Dreaming of Words is a 2021 Indian documentary film directed and produced by Nandan. Dreaming of Words has received numerous accolades including National Film Award for Best Educational/Motivational/Instructional Film (2020) awarded to Nandan as both director and producer at the 68th National Film Awards. The documentary traces the life and work of Njattyela Sreedharan, a fourth standard drop-out, who compiles a dictionary connecting four major Dravidian languages.

Synopsis 
Njattyela Sreedharan, a fourth standard drop-out, compiles a dictionary connecting four major Dravidian languages. Travelling across four states and doing extensive research, he spent twenty five years making the multilingual dictionary. This unique dictionary offers a comparative study of Malayalam, Kannada, Tamil and Telugu. Dreaming of Words traces Sreedharan's life, work, love for languages and the struggles to get the dictionary published.

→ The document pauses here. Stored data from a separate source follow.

-- pv_equiv track=rewrite | github.com/weslleyisidorio/lista03-DOT | a03q15.py | ordCont
-- ===== SOURCE A (Python) =====
-- def ordCont(lista):
--     saida = []
--     listaOrd = sorted(lista, reverse=True)
--     for elemento in listaOrd:
--         tupla = (elemento, listaOrd.count(elemento))
--         if tupla not in saida:
--             saida.append(tupla)
--
--     return saida
-- ===== SOURCE B (Python) =====
-- def ordCont(lista):
--     s = sorted(lista, reverse=True)
--     saida = []
--     i = 0
--     while i < len(s):
--         j = i + 1
--         while j < len(s) and s[j] == s[i]:
--             j += 1
--         saida.append((s[i], j - i))
--         i = j
--     return saida
-- ===== Notes on version B (the rewrite author's own statement) =====
-- stated objective: faster
-- what changed: Replaces A's per-element listaOrd.count rescan and 'tupla not in saida' dedup scan by a single run-grouping walk over the descending-sorted list, emitting (value, run length) once per maximal run.
import Mathlib
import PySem

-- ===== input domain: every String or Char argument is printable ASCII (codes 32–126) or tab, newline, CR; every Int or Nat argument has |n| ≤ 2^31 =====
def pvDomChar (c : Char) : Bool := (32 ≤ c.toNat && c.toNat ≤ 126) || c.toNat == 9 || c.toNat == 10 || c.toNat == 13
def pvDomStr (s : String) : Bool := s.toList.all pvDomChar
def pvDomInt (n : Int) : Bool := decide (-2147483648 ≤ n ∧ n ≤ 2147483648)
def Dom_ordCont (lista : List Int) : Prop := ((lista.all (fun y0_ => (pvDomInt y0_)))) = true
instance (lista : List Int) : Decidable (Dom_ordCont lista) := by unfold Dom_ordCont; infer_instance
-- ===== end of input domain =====

-- B replaces A's quadratic count/dedup rescans by a single run-grouping walk over the
-- descending-sorted list (objective: faster, O(n^2) -> O(n log n)).

-- ===== PORT A =====
def ordCont (lista : List Int) : List (Int × Int) :=
  let listaOrd := PySem.List.sorted lista (fun x => x) true
  listaOrd.foldl
    (fun saida elemento =>
      let tupla : Int × Int := (elemento, (listaOrd.count elemento : Int))
      if tupla ∈ saida then saida else saida ++ [tupla])
    []

-- ===== PORT B =====
-- the outer while loop of Source B: each step consumes one maximal run s[i..j) of equal values
def ordContRuns : List Int → List (Int × Int)
  | [] => []
  | x :: xs =>
    let r := xs.takeWhile (fun y => y == x)   -- the inner while loop: j - i - 1 further equal elements
    (x, 1 + (r.length : Int)) :: ordContRuns (xs.drop r.length)
termination_by l => l.length
decreasing_by
  simp [List.length_drop]

def ordCont_alt (lista : List Int) : List (Int × Int) :=
  ordContRuns (PySem.List.sorted lista (fun x => x) true)

-- ===== PRECONDITION & SPEC =====
def Spec_ordCont (lista : List Int) (out : List (Int × Int)) : Prop := out = ordCont_alt lista
instance (lista : List Int) (out : List (Int × Int)) : Decidable (Spec_ordCont lista out) := by unfold Spec_ordCont; infer_instance

-- ===== CLAIM (what is proved, stated in full; the proofs are below) =====
def Claim_equal_ordCont : Prop := ∀ (lista : List Int), Dom_ordCont lista → Spec_ordCont lista (ordCont lista)

-- ===== LEMMAS AND PROOFS =====

-- elements dropped past the head-run of a descending-sorted list are strictly below the head value
theorem pv_dropWhile_lt (x : Int) :
    ∀ (xs : List Int), xs.Pairwise (fun a b => b ≤ a) → (∀ e ∈ xs, e ≤ x) →
      ∀ e ∈ xs.dropWhile (fun y => y == x), e < x := by
  intro xs
  induction xs with
  | nil => intro _ _ e he; simp [List.dropWhile] at he
  | cons y ys ih =>
    intro hp hle e he
    rw [List.pairwise_cons] at hp
    by_cases hy : y = x
    · subst hy
      rw [List.dropWhile_cons_of_pos (by simp)] at he
      exact ih hp.2 (fun e' he' => hle e' (List.mem_cons_of_mem _ he')) e he
    · rw [List.dropWhile_cons_of_neg (by simp [hy])] at he
      have hylt : y < x := lt_of_le_of_ne (hle y (List.mem_cons_self)) hy
      rcases List.mem_cons.mp he with rfl | he'
      · exact hylt
      · exact lt_of_le_of_lt (hp.1 e he') hylt

-- folding A's body over a run of copies of x whose tuple is already present in acc leaves acc unchanged
theorem pv_fold_run (cnt : Int → Int) (x : Int) :
    ∀ (r : List Int) (acc : List (Int × Int)), (∀ e ∈ r, e = x) → (x, cnt x) ∈ acc →
      r.foldl
        (fun saida elemento =>
          let tupla : Int × Int := (elemento, cnt elemento)
          if tupla ∈ saida then saida else saida ++ [tupla]) acc = acc := by
  intro r
  induction r with
  | nil => intro acc _ _; rfl
  | cons e es ih =>
    intro acc hall hm
    have he : e = x := hall e List.mem_cons_self
    subst he
    simp only [List.foldl_cons, if_pos hm]
    exact ih acc (fun e' he' => hall e' (List.mem_cons_of_mem _ he')) hm

-- main invariant: on a descending-sorted list whose counts cnt agrees with, A's dedup fold
-- appends exactly the run list of B
theorem pv_main_aux (cnt : Int → Int) :
    ∀ (n : Nat) (l : List Int), l.length ≤ n → l.Pairwise (fun a b => b ≤ a) →
      (∀ e ∈ l, cnt e = (l.count e : Int)) →
      ∀ (acc : List (Int × Int)), (∀ p ∈ acc, ∀ e ∈ l, p.1 ≠ e) →
      l.foldl
        (fun saida elemento =>
          let tupla : Int × Int := (elemento, cnt elemento)
          if tupla ∈ saida then saida else saida ++ [tupla]) acc
      = acc ++ ordContRuns l := by
  intro n
  induction n with
  | zero =>
    intro l hl
    have : l = [] := List.eq_nil_of_length_eq_zero (Nat.le_zero.mp hl)
    subst this
    intro _ _ acc _; simp [ordContRuns]
  | succ n ih =>
    intro l hl
    match l with
    | [] => intro _ _ acc _; simp [ordContRuns]
    | x :: xs =>
      intro hp hcnt acc hacc
      rw [List.pairwise_cons] at hp
      set r := xs.takeWhile (fun y => y == x) with hr
      set d := xs.dropWhile (fun y => y == x) with hd
      have hxs : r ++ d = xs := List.takeWhile_append_dropWhile
      have hrall : ∀ e ∈ r, e = x := by
        intro e he
        have := List.mem_takeWhile_imp (l := xs) (p := fun y => y == x) (by rw [← hr]; exact he)
        simpa using this
      have hdlt : ∀ e ∈ d, e < x := pv_dropWhile_lt x xs hp.2 hp.1
      have hdmem : ∀ e ∈ d, e ∈ xs := by
        intro e he; rw [← hxs]; exact List.mem_append_right _ he
      -- the head tuple is fresh
      have hnotin : ((x, cnt x) : Int × Int) ∉ acc := by
        intro hmem
        exact hacc _ hmem x List.mem_cons_self rfl
      -- count of x in the whole list is 1 + the head-run length
      have hcx : cnt x = 1 + (r.length : Int) := by
        have h0 : (x :: xs).count x = 1 + r.length + d.count x := by
          rw [← hxs]
          have hrc : r.count x = r.length := by
            rw [List.count_eq_length]
            intro e he; exact ((hrall e he) ▸ rfl)
          simp [List.count_append, hrc]
          omega
        have hdc : d.count x = 0 := by
          rw [List.count_eq_zero]
          intro hmem
          exact absurd rfl (ne_of_lt (hdlt x hmem))
        have := hcnt x List.mem_cons_self
        rw [this, h0, hdc]
        push_cast
        ring
      -- unfold one step of the fold
      simp only [List.foldl_cons, if_neg hnotin]
      rw [← hxs, List.foldl_append]
      rw [pv_fold_run cnt x r (acc ++ [(x, cnt x)]) hrall (by simp)]
      -- apply the IH to the strictly-smaller remainder d
      have hdle : d.length ≤ xs.length := by
        rw [hd]; exact List.length_dropWhile_le _ _
      have hlen : d.length < (x :: xs).length := by
        simp only [List.length_cons]; omega
      have hpd : d.Pairwise (fun a b => b ≤ a) :=
        hp.2.sublist (List.dropWhile_sublist _)
      have hcntd : ∀ e ∈ d, cnt e = (d.count e : Int) := by
        intro e he
        have hex : e < x := hdlt e he
        have h1 : cnt e = ((x :: xs).count e : Int) := hcnt e (List.mem_cons_of_mem _ (hdmem e he))
        have h2 : (x :: xs).count e = d.count e := by
          rw [← hxs]
          have hre : r.count e = 0 := by
            rw [List.count_eq_zero]
            intro hmem
            exact absurd (hrall e hmem) (ne_of_lt hex)
          simp [List.count_cons, List.count_append, hre]
          exact fun h => (ne_of_lt hex) h.symm
        rw [h1, h2]
      have haccd : ∀ p ∈ acc ++ [(x, cnt x)], ∀ e ∈ d, p.1 ≠ e := by
        intro p hpmem e he
        rcases List.mem_append.mp hpmem with h | h
        · exact hacc p h e (List.mem_cons_of_mem _ (hdmem e he))
        · simp at h
          subst h
          exact (ne_of_gt (hdlt e he))
      rw [ih d (by simp only [List.length_cons] at hl; omega) hpd hcntd (acc ++ [(x, cnt x)]) haccd]
      -- assemble B's run step
      have hdrop : xs.drop r.length = d := by
        rw [← hxs, List.drop_append_of_le_length (le_refl _), List.drop_length, List.nil_append]
      rw [hxs]
      rw [ordContRuns, ← hr, hdrop, hcx]
      simp

-- ===== VERDICT (by name: the statement is the Claim_ definition above) =====
theorem ordCont_spec : Claim_equal_ordCont := by
  intro lista _
  unfold Spec_ordCont ordCont ordCont_alt
  set s := PySem.List.sorted lista (fun x => x) true with hs
  have hp : s.Pairwise (fun a b => b ≤ a) := by
    have := PySem.List.sorted_pairwise_rev (xs := lista) (key := fun x => x)
    simpa using this
  exact pv_main_aux (fun e => (s.count e : Int)) s.length s (le_refl _) hp (fun e _ => rfl) [] (by simp)
def num_errors_alt (state : List (String × String)) : Int :=
  let d := PySem.Dict.mk state
  let r : Option Int :=
    match d.get? "original" with
    | none => none
    | some orig0 =>
      let unsorted_list :=
        match d.get? "unsorted_sublist" with
        | some sub =>
            if sub ≠ "" ∧ (PySem.Str.len sub : Int) < (PySem.Str.len orig0 : Int) - 5
            then sub else orig0
        | none => orig0
      match stringToList unsorted_list with
      | none => none
      | some src =>
        let pool := src.filter (fun v => decide (0 ≤ v) && decide (v ≤ 9))
        match d.get? "current" with
        | none => none
        | some curs =>
          match stringToList curs with
          | none => none
          | some current_list =>
            let fin := current_list.foldl bStep (0, pool, none)
            some (fin.1 + (fin.2.1.length : Int))
  match r with
  | some v => v
  | none => 300

-- ===== PRECONDITION & SPEC =====
def Spec_num_errors (state : List (String × String)) (out : Int) : Prop := out = num_errors_alt state
instance (state : List (String × String)) (out : Int) : Decidable (Spec_num_errors state out) := by unfold Spec_num_errors; infer_instance

-- ===== CLAIM (what is proved, stated in full; the proofs are below) =====
def Claim_equal_num_errors : Prop := ∀ (state : List (String × String)), Dom_num_errors state → Spec_num_errors state (num_errors state)

-- ===== LEMMAS AND PROOFS =====

-- proof-only recursive characterisations of B's fold state
def descF : Option Int → List Int → Int
  | _, [] => 0
  | prev, v :: t => (match prev with | some p => if p > v then (1:Int) else 0 | none => 0) + descF (some v) t

def unm : List Int → List Int → Int
  | [], _ => 0
  | v :: t, pool =>
      if 0 ≤ v ∧ v ≤ 9 then
        (if v ∈ pool then unm t (pool.erase v) else 1 + unm t pool)
      else unm t pool

def leftover : List Int → List Int → List Int
  | [], pool => pool
  | v :: t, pool =>
      if 0 ≤ v ∧ v ≤ 9 then
        (if v ∈ pool then leftover t (pool.erase v) else leftover t pool)
      else leftover t pool

def lastOf : Option Int → List Int → Option Int
  | p, [] => p
  | _, v :: t => lastOf (some v) t

-- L1: the fused fold separates into descents + matching
lemma foldl_bStep_eq (l : List Int) (e : Int) (pool : List Int) (prev : Option Int) :
    l.foldl bStep (e, pool, prev)
      = (e + descF prev l + unm l pool, leftover l pool, lastOf prev l) := by
  induction l generalizing e pool prev with
  | nil => simp [descF, unm, leftover, lastOf]
  | cons v t ih =>
    simp only [List.foldl_cons, bStep]
    by_cases hd : 0 ≤ v ∧ v ≤ 9
    · by_cases hm : v ∈ pool
      · simp only [if_pos hd, if_pos hm, ih, descF, unm, leftover, lastOf]
        refine Prod.ext ?_ rfl
        simp; ring
      · simp only [if_pos hd, if_neg hm, ih, descF, unm, leftover, lastOf]
        refine Prod.ext ?_ rfl
        simp; ring
    · simp only [if_neg hd, ih, descF, unm, leftover, lastOf]
      refine Prod.ext ?_ rfl
      simp; ring

-- L2: descents = A's zip-pair count
lemma descF_some (a : Int) (t : List Int) :
    descF (some a) t
      = (((a :: t).zip t).filter (fun p => decide (p.1 > p.2))).length := by
  induction t generalizing a with
  | nil => simp [descF]
  | cons b t' ih =>
    simp only [descF, List.zip_cons_cons, List.filter_cons, ih b]
    by_cases h : a > b
    · simp [h]; ring
    · simp [h]

lemma descF_none (l : List Int) :
    descF none l = ((l.zip l.tail).filter (fun p => decide (p.1 > p.2))).length := by
  cases l with
  | nil => simp [descF]
  | cons a t => simpa [descF] using descF_some a t

-- per-i indicator sum over range(10)
lemma pyRange10 : PySem.List.pyRange 0 10 1 = [0,1,2,3,4,5,6,7,8,9] := by
  rw [PySem.List.pyRange_one_cons (by norm_num), PySem.List.pyRange_one_cons (by norm_num),
      PySem.List.pyRange_one_cons (by norm_num), PySem.List.pyRange_one_cons (by norm_num),
      PySem.List.pyRange_one_cons (by norm_num), PySem.List.pyRange_one_cons (by norm_num),
      PySem.List.pyRange_one_cons (by norm_num), PySem.List.pyRange_one_cons (by norm_num),
      PySem.List.pyRange_one_cons (by norm_num), PySem.List.pyRange_one_cons (by norm_num),
      PySem.List.pyRange_one_eq_nil (by norm_num)]
  norm_num

lemma sum_indicator_range10 (v : Int) :
    ((PySem.List.pyRange 0 10 1).map (fun i => if i = v then (1:Int) else 0)).sum
      = if 0 ≤ v ∧ v ≤ 9 then 1 else 0 := by
  rw [pyRange10]
  simp only [List.map_cons, List.map_nil, List.sum_cons, List.sum_nil]
  by_cases hd : 0 ≤ v ∧ v ≤ 9
  · rw [if_pos hd]
    obtain ⟨h1, h2⟩ := hd
    interval_cases v <;> norm_num
  · have hk : ∀ k : Int, 0 ≤ k → k ≤ 9 → ((if k = v then (1:Int) else 0) = 0) := by
      intro k hk1 hk2
      rw [if_neg]
      intro he
      exact hd ⟨he ▸ hk1, he ▸ hk2⟩
    rw [if_neg hd, hk 0 (by norm_num) (by norm_num), hk 1 (by norm_num) (by norm_num),
        hk 2 (by norm_num) (by norm_num), hk 3 (by norm_num) (by norm_num),
        hk 4 (by norm_num) (by norm_num), hk 5 (by norm_num) (by norm_num),
        hk 6 (by norm_num) (by norm_num), hk 7 (by norm_num) (by norm_num),
        hk 8 (by norm_num) (by norm_num), hk 9 (by norm_num) (by norm_num)]
    norm_num

lemma sum_map_add' (l : List Int) (f g : Int → Int) :
    (l.map (fun i => f i + g i)).sum = (l.map f).sum + (l.map g).sum := by
  induction l with
  | nil => simp
  | cons a t ih => simp [ih]; ring
-- pv_equiv track=rewrite | github.com/NeuralMMO/baselines | curriculum_generation/elm.py | extract_task_fn
-- ===== SOURCE A (Python) =====
-- def extract_task_fn(result_str, fn_name):
--     """
--     Extracts the source code of a function from a given string.
--
--     Args:
--         result_str: The string from which the function is to be extracted.
--         fn_name: The name of the function to be extracted.
--
--     Returns:
--         The source code of the function as a string.
--     """
--     split = result_str.split("\n")
--     fn_str = []
--     for line in split[::-1]:
--       if line.startswith(f"def {fn_name}("):
--         fn_str.append(line)
--         break
--       fn_str.append(line)
--     return "\n".join(fn_str[::-1])
-- ===== SOURCE B (Python) =====
-- def extract_task_fn(result_str, fn_name):
--     """
--     Extracts the source code of a function from a given string.
--
--     Substring search instead of line processing: the last line starting with
--     "def <fn_name>(" is the last occurrence of that header preceded by a
--     newline; rfind locates it and one slice returns the suffix.  If there is
--     no such occurrence the whole string is returned (which also covers a
--     header on the very first line, where A keeps the whole string too).
--     """
--     pos = result_str.rfind(f"\ndef {fn_name}(")
--     if pos == -1:
--         return result_str
--     return result_str[pos + 1:]
-- ===== Notes on version B (the rewrite author's own statement) =====
-- stated objective: alternative
-- what changed: Replaces A's split-into-lines plus reversed accumulate-until-match loop and double reversal by a direct substring search: rfind the last occurrence of "\ndef <fn_name>(" in the raw string and return the suffix after that newline (whole string if absent).
-- outside the precondition, e.g. on extract_task_fn('a\ndef f\ng(x', 'f\ng'): A returns 'a\ndef f\ng(x', B returns 'def f\ng(x'
import Mathlib
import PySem

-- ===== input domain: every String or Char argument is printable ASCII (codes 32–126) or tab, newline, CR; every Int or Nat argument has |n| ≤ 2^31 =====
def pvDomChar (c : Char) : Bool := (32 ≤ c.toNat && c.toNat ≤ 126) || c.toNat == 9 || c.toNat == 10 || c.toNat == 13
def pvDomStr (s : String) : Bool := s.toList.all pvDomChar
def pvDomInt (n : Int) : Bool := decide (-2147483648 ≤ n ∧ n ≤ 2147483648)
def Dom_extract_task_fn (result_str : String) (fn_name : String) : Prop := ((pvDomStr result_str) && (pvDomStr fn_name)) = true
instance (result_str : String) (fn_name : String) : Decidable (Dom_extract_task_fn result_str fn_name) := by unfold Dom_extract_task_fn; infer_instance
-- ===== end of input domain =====

-- B drops A's line processing entirely: instead of splitting into lines and scanning them
-- backwards with an accumulator, it rfind-s the last occurrence of "\ndef <fn_name>(" in the
-- raw string and returns the suffix after that newline; objective: alternative (same cost).

-- ===== PORT A =====
-- A's loop over split[::-1] with the break: recursion over the reversed list,
-- accumulating fn_str (append = acc ++ [l]); the matching branch appends and stops.
def pvLoopA (pref : String) : List String → List String → List String
  | [], acc => acc
  | l :: ls, acc =>
      if PySem.Str.startswith l pref then acc ++ [l]
      else pvLoopA pref ls (acc ++ [l])

def extract_task_fn (result_str : String) (fn_name : String) : String :=
  -- result_str.split("\n"): sep is the nonempty literal "\n", so split? is some; getD is exact here
  let split := (PySem.Str.split? result_str "\n").getD []
  -- f"def {fn_name}(" as a concatenation
  let pref := PySem.Str.join "" ["def ", fn_name, "("]
  -- split[::-1] and fn_str[::-1] are list reversal
  PySem.Str.join "\n" (pvLoopA pref split.reverse []).reverse

-- ===== PORT B =====
def extract_task_fn_alt (result_str : String) (fn_name : String) : String :=
  -- pos = result_str.rfind(f"\ndef {fn_name}(")
  let pos := PySem.Str.rfind result_str (PySem.Str.join "" ["\ndef ", fn_name, "("])
  if pos = -1 then result_str
  else PySem.Str.slice result_str (some (pos + 1)) none  -- result_str[pos + 1:]

-- ===== PRECONDITION & SPEC =====
-- Pre_ excludes only inputs whose fn_name contains a newline (never a function name) while
-- "\ndef <fn_name>(" actually occurs in result_str: there A's per-line startswith can never
-- match (it returns the whole string) while B's raw substring search finds it, and both
-- readings of this degenerate corner are defensible.
def Pre_extract_task_fn (result_str : String) (fn_name : String) : Prop :=
  '\n' ∉ fn_name.toList
    ∨ PySem.Str.isIn (PySem.Str.join "" ["\ndef ", fn_name, "("]) result_str = false
instance (result_str : String) (fn_name : String) : Decidable (Pre_extract_task_fn result_str fn_name) := by unfold Pre_extract_task_fn; infer_instance

def pvWitness_extract_task_fn : String × String := ("x = 1\ndef f(y):\n  return y", "f")

def Spec_extract_task_fn (result_str : String) (fn_name : String) (out : String) : Prop := out = extract_task_fn_alt result_str fn_name
instance (result_str : String) (fn_name : String) (out : String) : Decidable (Spec_extract_task_fn result_str fn_name out) := by unfold Spec_extract_task_fn; infer_instance

-- ===== CLAIM (what is proved, stated in full; the proofs are below) =====
def Claim_equal_extract_task_fn : Prop := ∀ (result_str : String) (fn_name : String), Dom_extract_task_fn result_str fn_name → Pre_extract_task_fn result_str fn_name → Spec_extract_task_fn result_str fn_name (extract_task_fn result_str fn_name)

-- ===== LEMMAS AND PROOFS =====

-- "take until the first match, inclusive": what A's broken-out-of loop collects (String level)
def pvTakeIncl (pref : String) : List String → List String
  | [] => []
  | l :: ls => if PySem.Str.startswith l pref then [l] else l :: pvTakeIncl pref ls

-- the same on code points
def pvTakeInclC (pref : List Char) : List (List Char) → List (List Char)
  | [] => []
  | l :: ls => if pref.isPrefixOf l then [l] else l :: pvTakeInclC pref ls

-- the line decomposition of a string (split on '\n')
def pvLines : List Char → List (List Char)
  | [] => [[]]
  | c :: t => if c = '\n' then [] :: pvLines t else (pvLines t).modifyHead (c :: ·)

theorem pvLoopA_eq (pref : String) (xs acc : List String) :
    pvLoopA pref xs acc = acc ++ pvTakeIncl pref xs := by
  induction xs generalizing acc with
  | nil => simp [pvLoopA, pvTakeIncl]
  | cons l ls ih =>
      simp only [pvLoopA, pvTakeIncl]
      split_ifs with h
      · simp
      · rw [ih]; simp

theorem pvTakeIncl_map (pref : String) (xs : List String) :
    (pvTakeIncl pref xs).map String.toList = pvTakeInclC pref.toList (xs.map String.toList) := by
  induction xs with
  | nil => simp [pvTakeIncl, pvTakeInclC]
  | cons l ls ih =>
      simp only [pvTakeIncl, pvTakeInclC, List.map_cons]
      rw [show PySem.Str.startswith l pref = pref.toList.isPrefixOf l.toList from by
        simp [PySem.Str.startswith_eq, PySem.Chars.startswith]]
      split_ifs with h <;> simp [ih]

theorem pvTakeInclC_append (p : List Char) (xs ys : List (List Char)) :
    pvTakeInclC p (xs ++ ys) =
      if xs.any (fun l => p.isPrefixOf l) then pvTakeInclC p xs else xs ++ pvTakeInclC p ys := by
  induction xs with
  | nil => simp
  | cons l ls ih =>
      simp only [List.cons_append, pvTakeInclC, List.any_cons]
      by_cases h : p.isPrefixOf l = true
      · simp [h]
      · simp only [Bool.not_eq_true] at h
        simp [h, ih]
        split_ifs <;> simp_all

theorem pvLines_ne_nil (s : List Char) : pvLines s ≠ [] := by
  cases s with
  | nil => simp [pvLines]
  | cons c t =>
      simp only [pvLines]
      split_ifs <;> simp [List.modifyHead_eq_nil_iff, pvLines_ne_nil t]

theorem pvSplitOn_go_eq (fuel : Nat) (s cur : List Char) (acc : List (List Char))
    (h : s.length ≤ fuel) :
    PySem.Chars.splitOn.go ['\n'] fuel s cur acc
      = acc.reverse ++ (pvLines s).modifyHead (cur.reverse ++ ·) := by
  induction fuel generalizing s cur acc with
  | zero =>
      have : s = [] := by cases s <;> simp_all
      subst this
      simp [PySem.Chars.splitOn.go, pvLines]
  | succ fuel ih =>
      cases s with
      | nil => simp [PySem.Chars.splitOn.go, pvLines]
      | cons c t =>
          have hlen : t.length ≤ fuel := by simpa using h
          have hprefix : (['\n'] : List Char).isPrefixOf (c :: t) = (c == '\n') := by
            simp [List.isPrefixOf, eq_comm]
          simp only [PySem.Chars.splitOn.go, hprefix]
          by_cases hc : c = '\n'
          · subst hc
            simp only [beq_self_eq_true, if_true]
            rw [show List.drop (['\n'] : List Char).length ('\n' :: t) = t from rfl]
            rw [ih t [] _ hlen]
            simp [pvLines]
            cases pvLines t <;> simp [List.modifyHead]
          · simp only [show (c == '\n') = false from by simp [hc], Bool.false_eq_true, if_false]
            rw [ih t (c :: cur) acc hlen]
            simp only [pvLines, if_neg hc]
            rcases hne : pvLines t with _ | ⟨l0, rest⟩
            · exact absurd hne (pvLines_ne_nil t)
            · simp [List.modifyHead]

The film also explores the linguistic and cultural diversity in India.

People featured 
The documentary follows Njattyela Sreedharan's unparalleled determination to compile his 'Dictionary of Four Dravidian Languages'. 
The film also features P. K. Pokker, former director of Kerala Bhasha Institute, who decided to publish Sreedharan's Tamil - Malayalam dictionary in 2012 and K. P. Mohanan, the secretary of Kerala Sahitya Akademi.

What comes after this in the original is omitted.